● Assignment: Give back only the lines in the records below from the one with "(rowA (PySem.List.pyGetD t" to the one with "((PySem.List.pyRange 0 j_max 1).map", both inclusive, word for word.

● Records for this exercise:
────────────────

-- B's jx-loop fills the table row by row (mmax ≥ 0)
lemma tblB_inv (mmax : Int) (hm : 0 ≤ mmax) (n : Nat) :
    (PySem.List.pyRange 0 (1 + (n : Int)) 1).foldl (stepB (buildDivs mmax) mmax)
      ([], mrow (mmax + 1) 0)
    = ((List.range (n+1)).map (mrow (mmax + 1)), mrow (mmax + 1) n) := by
  induction n with
  | zero =>
    rw [show (1 + ((0:Nat):Int)) = 0 + 1 by omega, PySem.List.pyRange_one_singleton]
    simp [stepB]
  | succ n ih =>
    rw [show (1 + ((n+1 : Nat) : Int)) = (1 + (n : Int)) + 1 by push_cast; ring,
      PySem.List.pyRange_one_succ_right (by omega), List.foldl_append, ih,
      List.foldl_cons, List.foldl_nil]
    simp only [stepB]
    rw [if_neg (by omega : ¬ (1 + (n:Int) = 0)), rowB_eq mmax hm n]
    rw [List.range_succ (n := n+1), List.map_append]
    simp

-- with mmax < 0 every appended row is []
lemma tblB_nil (divs : List (List Int)) (mmax : Int) (hm : mmax < 0) (l : List Int)
    (acc : List (List Int)) :
    l.foldl (stepB divs mmax) (acc, [])
      = (acc ++ l.map (fun _ => ([] : List Int)), []) := by
  induction l generalizing acc with
  | nil => simp
  | cons x l ih =>
    have hrow : rowB divs mmax [] = [] := by
      unfold rowB
      rw [PySem.List.pyRange_one_eq_nil (by omega)]
      rfl
    rw [List.foldl_cons]
    have hstep : stepB divs mmax (acc, []) x = (acc ++ [[]], []) := by
      simp [stepB, hrow]
    rw [hstep, ih]
    simp

-- definitional unfoldings of the two ports (zeta-reduced let-bodies)
lemma A_unfold (mmax j_max : Int) : tau_table mmax j_max =
    (PySem.List.pyRange 1 j_max 1).foldl
      (fun t jx => PySem.List.pySetD t jx
        (rowA (PySem.List.pyGetD t (jx - 1) []) mmax (PySem.List.pyGetD t jx [])))
      ((PySem.List.pyRange 1 (mmax + 1) 1).foldl
        (fun t k => PySem.List.pySetD t 0 (PySem.List.pySetD (PySem.List.pyGetD t 0 []) k 1))
        ((PySem.List.pyRange 0 j_max 1).map
          (fun _ => PySem.List.pyRepeat [(0 : Int)] (mmax + 1)))) := rfl

lemma B_unfold (mmax j_max : Int) : tau_table_alt mmax j_max =
    ((PySem.List.pyRange 0 j_max 1).foldl (stepB (buildDivs mmax) mmax)
      ([], (PySem.List.pyRange 0 (mmax + 1) 1).map
        (fun k => if 1 ≤ k then (1 : Int) else 0))).1 := rfl

-- main case: both ports produce the j_max mathematical rows
lemma A_main (mmax j_max : Int) (hm : 0 ≤ mmax) (hj : 1 ≤ j_max) :
    tau_table mmax j_max = (List.range j_max.toNat).map (mrow (mmax + 1)) := by
  obtain ⟨n, rfl⟩ : ∃ n : Nat, j_max = 1 + (n : Int) := ⟨j_max.toNat - 1, by omega⟩
  have hT : (1 + (n : Int)).toNat = n + 1 := by omega
  rw [A_unfold]
  simp only [PySem.List.pyRepeat_singleton]
  rw [show (PySem.List.pyRange 0 (1 + (n : Int)) 1).map
        (fun _ => List.replicate (mmax + 1).toNat (0 : Int))
      = List.replicate (n + 1) (List.replicate (mmax + 1).toNat (0 : Int)) by
    rw [List.map_const', PySem.List.length_pyRange_one]
    congr 1 <;> omega]
  rw [foldl_rmw0 ([] : List Int) (fun r k => PySem.List.pySetD r k 1)]
  rw [List.replicate_succ, PySem.List.pyGetD_zero_cons, row0_eq mmax hm,
    PySem.List.pySetD_of_nonneg _ _ (le_refl (0 : Int)),
    show ((0 : Int)).toNat = 0 from rfl, List.set_cons_zero]
  have hinv := tblA_inv mmax hm (n + 1) (by omega) n (by omega)
  simp only [Nat.add_sub_cancel, Nat.sub_self, List.replicate_zero, List.append_nil] at hinv
  rw [hinv, hT]

lemma B_main (mmax j_max : Int) (hm : 0 ≤ mmax) (hj : 1 ≤ j_max) :
    tau_table_alt mmax j_max = (List.range j_max.toNat).map (mrow (mmax + 1)) := by
  obtain ⟨n, rfl⟩ : ∃ n : Nat, j_max = 1 + (n : Int) := ⟨j_max.toNat - 1, by omega⟩
  rw [B_unfold, row0B_eq mmax hm, tblB_inv mmax hm n,
    show (1 + (n : Int)).toNat = n + 1 by omega]

-- ===== VERDICT (by name: the statement is the Claim_ definition above) =====
theorem tau_table_spec : Claim_equal_tau_table := by
  unfold Claim_equal_tau_table
  intro mmax j_max _ hpre
  unfold Spec_tau_table
  by_cases hj : 1 ≤ j_max
  · by_cases hm : 0 ≤ mmax
    · rw [A_main mmax j_max hm hj, B_main mmax j_max hm hj]
    · have hmn : mmax < 0 := by omega
      rw [A_unfold, B_unfold]
      rw [PySem.List.pyRange_one_eq_nil (show mmax + 1 ≤ 1 by omega), List.foldl_nil]
      rw [show (PySem.List.pyRange 0 (mmax + 1) 1).map
            (fun k => if 1 ≤ k then (1 : Int) else 0) = [] by
        rw [PySem.List.pyRange_one_eq_nil (by omega), List.map_nil]]
      rw [tblB_nil (buildDivs mmax) mmax hmn _ [], List.nil_append]
      rw [foldA_neg mmax hmn _
        (fun x hx => by have := (PySem.List.mem_pyRange_one.mp hx).1; omega)]
      simp only [PySem.List.pyRepeat_singleton, show (mmax + 1).toNat = 0 by omega,
        List.replicate_zero]
  · have hm0 : mmax ≤ 0 := by
      rcases hpre with h | h
      · exact h
      · omega
    rw [A_unfold, B_unfold]
    rw [PySem.List.pyRange_one_eq_nil (show j_max ≤ 1 by omega),
      PySem.List.pyRange_one_eq_nil (show j_max ≤ 0 by omega),
      PySem.List.pyRange_one_eq_nil (show mmax + 1 ≤ 1 by omega)]
    rfl
-- pv_equiv track=rewrite | github.com/grondilu/grondilu.github.io | memchess/tools/audit_collisions.py | find_collisions_in_bucket
-- ===== SOURCE A (Python) =====
-- from typing import Dict, List, Optional, Tuple, DefaultDict, Set
-- from collections import defaultdict, OrderedDict
--
-- def split_string_into_moves(history: str) -> List[str]:
--     moves: List[str] = []
--     while history:
--         if history.startswith("O-O-O"):
--             moves.append("O-O-O")
--             history = history[5:]
--             continue
--         if history.startswith("O-O"):
--             moves.append("O-O")
--             history = history[3:]
--             continue
--
--         digit_index = 0
--         for i, ch in enumerate(history):
--             if ch.isdigit():
--                 if i > 0 and history[i - 1] in ("N", "R"):
--                     continue
--                 digit_index = i
--                 break
--
--         if len(history) > digit_index + 1 and history[digit_index + 1] in ("+", "#"):
--             digit_index += 1
--
--         if len(history) > digit_index + 1 and history[digit_index + 1] == "=":
--             digit_index += 2
--
--         moves.append(history[: digit_index + 1])
--         history = history[digit_index + 1 :]
--
--     return moves
--
-- def normalize_move_token(tok: str) -> str:
--     tok = tok.strip()
--     # Rare dataset quirk: '+Ke1' -> 'Ke1+'
--     if tok and tok[0] in ("+", "#") and len(tok) > 1:
--         tok = tok[1:] + tok[0]
--     return tok
--
-- def find_collisions_in_bucket(
--     bucket_lines: List[str],
--     user_ply_parity: int,
--     min_plies: int = 0,
-- ) -> Dict[str, Dict[str, List[int]]]:
--     """
--     collisions[prefix_string][next_move_norm] = [line_idx, ...]
--     Keep only prefixes where 2+ distinct next moves exist.
--
--     prefix_string is the *concatenated* token prefix (legacy memchess style).
--     """
--     prefix_to_next: DefaultDict[str, DefaultDict[str, List[int]]] = defaultdict(lambda: defaultdict(list))
--
--     for idx, child in enumerate(bucket_lines):
--         tokens = split_string_into_moves(child)
--         for ply in range(0, len(tokens)):
--             if ply < min_plies:
--                 continue
--             if ply % 2 != user_ply_parity:
--                 continue
--             prefix_str = "".join(tokens[:ply])
--             next_norm = normalize_move_token(tokens[ply])
--             prefix_to_next[prefix_str][next_norm].append(idx)
--
--     return {p: dict(mvmap) for p, mvmap in prefix_to_next.items() if len(mvmap) >= 2}
-- ===== SOURCE B (Python) =====
-- from typing import List, Dict
--
--
-- def split_string_into_moves(history: str) -> List[str]:
--     moves: List[str] = []
--     while history:
--         if history.startswith("O-O-O"):
--             moves.append("O-O-O")
--             history = history[5:]
--             continue
--         if history.startswith("O-O"):
--             moves.append("O-O")
--             history = history[3:]
--             continue
--
--         digit_index = 0
--         for i, ch in enumerate(history):
--             if ch.isdigit():
--                 if i > 0 and history[i - 1] in ("N", "R"):
--                     continue
--                 digit_index = i
--                 break
--
--         if len(history) > digit_index + 1 and history[digit_index + 1] in ("+", "#"):
--             digit_index += 1
--
--         if len(history) > digit_index + 1 and history[digit_index + 1] == "=":
--             digit_index += 2
--
--         moves.append(history[: digit_index + 1])
--         history = history[digit_index + 1 :]
--
--     return moves
--
--
-- def normalize_move_token(tok: str) -> str:
--     tok = tok.strip()
--     if tok and tok[0] in ("+", "#") and len(tok) > 1:
--         tok = tok[1:] + tok[0]
--     return tok
--
--
-- def find_collisions_in_bucket(
--     bucket_lines: List[str],
--     user_ply_parity: int,
--     min_plies: int = 0,
-- ) -> Dict[str, Dict[str, List[int]]]:
--     # Pass 1: flat (prefix, normalized next move, line index) records, the prefix
--     # built incrementally instead of re-joining tokens[:ply] at every ply.
--     records = []
--     for idx, child in enumerate(bucket_lines):
--         prefix = ""
--         for ply, tok in enumerate(split_string_into_moves(child)):
--             if ply >= min_plies and ply % 2 == user_ply_parity:
--                 records.append((prefix, normalize_move_token(tok), idx))
--             prefix += tok
--     # Pass 2: one-level grouping of the flat records by prefix.
--     groups: Dict[str, List] = {}
--     for p, n, i in records:
--         groups.setdefault(p, []).append((n, i))
--     # Pass 3: per prefix, assemble next-move groups in first-occurrence order.
--     result: Dict[str, Dict[str, List[int]]] = {}
--     for p, lst in groups.items():
--         nexts = list(dict.fromkeys(n for n, _ in lst))
--         if len(nexts) >= 2:
--             result[p] = {n: [i for nn, i in lst if nn == n] for n in nexts}
--     return result
-- ===== Notes on version B (the rewrite author's own statement) =====
-- stated objective: alternative
-- what changed: Replaces A's nested defaultdict built while re-joining tokens[:ply] at every ply by a three-pass pipeline: one flat pass emitting (prefix, next, idx) records with the prefix string grown incrementally, a one-level setdefault-dict grouping of the flat records by prefix, and a per-prefix assembly of the inner next-move groups via ordered dedup plus filtering.
import Mathlib
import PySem
-- pv_equiv track=rewrite | github.com/Entropy-xcy/sns_v3 | sns_v3/sequence/evaluate.py | table_to_io_examples
-- ===== SOURCE A (Python) =====
-- from typing import List, AnyStr, Optional
--
-- def int_to_bool_list(num: int, align=8) -> List[bool]:
--     ret = []
--     for i in range(align):
--         ret.append(bool(num & 1))
--         num >>= 1
--     ret.reverse()
--     return ret
--
-- def table_to_io_examples(table: List[int]) -> List[List[bool]]:
--     ret = []
--     for i in range(len(table)):
--         o = table[i]
--         # i to bool list
--         i_bin = int_to_bool_list(i)
--         o_bin = int_to_bool_list(o)
--         tup = (i_bin, o_bin)
--         ret.append(tup)
--     return ret
-- ===== SOURCE B (Python) =====
-- def table_to_io_examples(table):
--     return [([c == '1' for c in format(i & 0xFF, '08b')],
--              [c == '1' for c in format(o & 0xFF, '08b')])
--             for i, o in enumerate(table)]
-- ===== Notes on version B (the rewrite author's own statement) =====
-- stated objective: idiomatic
-- what changed: The bit-by-bit append/shift/reverse loop of int_to_bool_list is replaced by a closed-form conversion [c == '1' for c in format(n & 0xFF, '08b')], and the index-based outer loop by a comprehension over enumerate(table).
import Mathlib
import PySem

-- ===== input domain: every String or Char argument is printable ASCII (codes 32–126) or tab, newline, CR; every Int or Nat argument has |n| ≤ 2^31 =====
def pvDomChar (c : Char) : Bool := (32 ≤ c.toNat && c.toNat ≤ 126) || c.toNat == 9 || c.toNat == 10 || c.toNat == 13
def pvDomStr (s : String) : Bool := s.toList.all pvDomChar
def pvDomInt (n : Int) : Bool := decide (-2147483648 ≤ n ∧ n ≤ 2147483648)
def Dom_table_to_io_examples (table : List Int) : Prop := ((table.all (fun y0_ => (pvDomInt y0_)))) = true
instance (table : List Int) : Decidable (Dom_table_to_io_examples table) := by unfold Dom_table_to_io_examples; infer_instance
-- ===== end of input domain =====

-- B replaces A's shift-append-reverse bit loop by a closed-form MSB-first conversion (format(num & 0xFF,'08b')); objective: idiomatic.

-- ===== PORT A =====
-- int_to_bool_list: for i in range(align): ret.append(bool(num & 1)); num >>= 1; then ret.reverse()
-- (num & 1 is truthy iff num mod 2 = 1; num >>= 1 is floor division by 2)
def int_to_bool_list (num : Int) (align : Int) : List Bool :=
  let st := (List.range align.toNat).foldl
    (fun (st : List Bool × Int) _ =>
      (st.1 ++ [decide (PySem.Int.mod st.2 2 = 1)], PySem.Int.floordiv st.2 2))
    ([], num)
  st.1.reverse

def table_to_io_examples (table : List Int) : List (List Bool × List Bool) :=
  (List.range table.length).foldl
    (fun ret i =>
      let o := table.getD i 0   -- table[i]; i always in range here
      ret ++ [(int_to_bool_list (Int.ofNat i) 8, int_to_bool_list o 8)])
    []

-- ===== PORT B =====
-- [c == '1' for c in format(num & 0xFF, '08b')]: character k of the 8-char binary string of
-- m = num & 0xFF (= num mod 256, nonnegative) is '1' iff bit (7-k) of m is 1; exact since 0 ≤ m < 256.
def bits8 (num : Int) : List Bool :=
  let m := PySem.Int.mod num 256
  (List.range 8).map (fun k => decide (PySem.Int.mod (PySem.Int.floordiv m (2 ^ (7 - k))) 2 = 1))

def table_to_io_examples_alt (table : List Int) : List (List Bool × List Bool) :=
  (PySem.List.enumerate table).map (fun io => (bits8 io.1, bits8 io.2))

-- ===== PRECONDITION & SPEC =====
def Spec_table_to_io_examples (table : List Int) (out : List (List Bool × List Bool)) : Prop := out = table_to_io_examples_alt table
instance (table : List Int) (out : List (List Bool × List Bool)) : Decidable (Spec_table_to_io_examples table out) := by unfold Spec_table_to_io_examples; infer_instance

-- ===== CLAIM (what is proved, stated in full; the proofs are below) =====
def Claim_equal_table_to_io_examples : Prop := ∀ (table : List Int), Dom_table_to_io_examples table → Spec_table_to_io_examples table (table_to_io_examples table)

-- ===== LEMMAS AND PROOFS =====

theorem bits_eq (num : Int) : int_to_bool_list num 8 = bits8 num := by
  norm_num [int_to_bool_list, bits8, List.range_succ,
    PySem.Int.floordiv_eq_ediv_of_pos (show (0:Int) < 1 by norm_num),
    PySem.Int.floordiv_eq_ediv_of_pos (show (0:Int) < 2 by norm_num),
    PySem.Int.floordiv_eq_ediv_of_pos (show (0:Int) < 4 by norm_num),
    PySem.Int.floordiv_eq_ediv_of_pos (show (0:Int) < 8 by norm_num),
    PySem.Int.floordiv_eq_ediv_of_pos (show (0:Int) < 16 by norm_num),
    PySem.Int.floordiv_eq_ediv_of_pos (show (0:Int) < 32 by norm_num),
    PySem.Int.floordiv_eq_ediv_of_pos (show (0:Int) < 64 by norm_num),
    PySem.Int.floordiv_eq_ediv_of_pos (show (0:Int) < 128 by norm_num),
    PySem.Int.mod_eq_emod_of_pos (show (0:Int) < 2 by norm_num),
    PySem.Int.mod_eq_emod_of_pos (show (0:Int) < 256 by norm_num),
    show (8:Int).toNat = 8 from rfl, decide_eq_decide]
  omega

theorem fold_append_map {α β : Type} (f : α → β) :
    ∀ (l : List α) (acc : List β),
      l.foldl (fun r i => r ++ [f i]) acc = acc ++ l.map f := by
  intro l
  induction l with
  | nil => simp
  | cons x xs ih => intro acc; simp [ih]

-- ===== VERDICT (by name: the statement is the Claim_ definition above) =====
theorem table_to_io_examples_spec : Claim_equal_table_to_io_examples := by
  intro table _
  unfold Spec_table_to_io_examples table_to_io_examples table_to_io_examples_alt
  rw [fold_append_map]
  apply List.ext_getElem
  · simp [PySem.List.length_enumerate]
  · intro k h1 h2
    simp [PySem.List.getElem_enumerate, bits_eq, List.getD,
      List.getElem?_eq_getElem (by simpa using h2)]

────────────────

● Written reply:
        (rowA (PySem.List.pyGetD t (jx - 1) []) mmax (PySem.List.pyGetD t jx [])))
      ((PySem.List.pyRange 1 (mmax + 1) 1).foldl
        (fun t k => PySem.List.pySetD t 0 (PySem.List.pySetD (PySem.List.pyGetD t 0 []) k 1))
        ((PySem.List.pyRange 0 j_max 1).map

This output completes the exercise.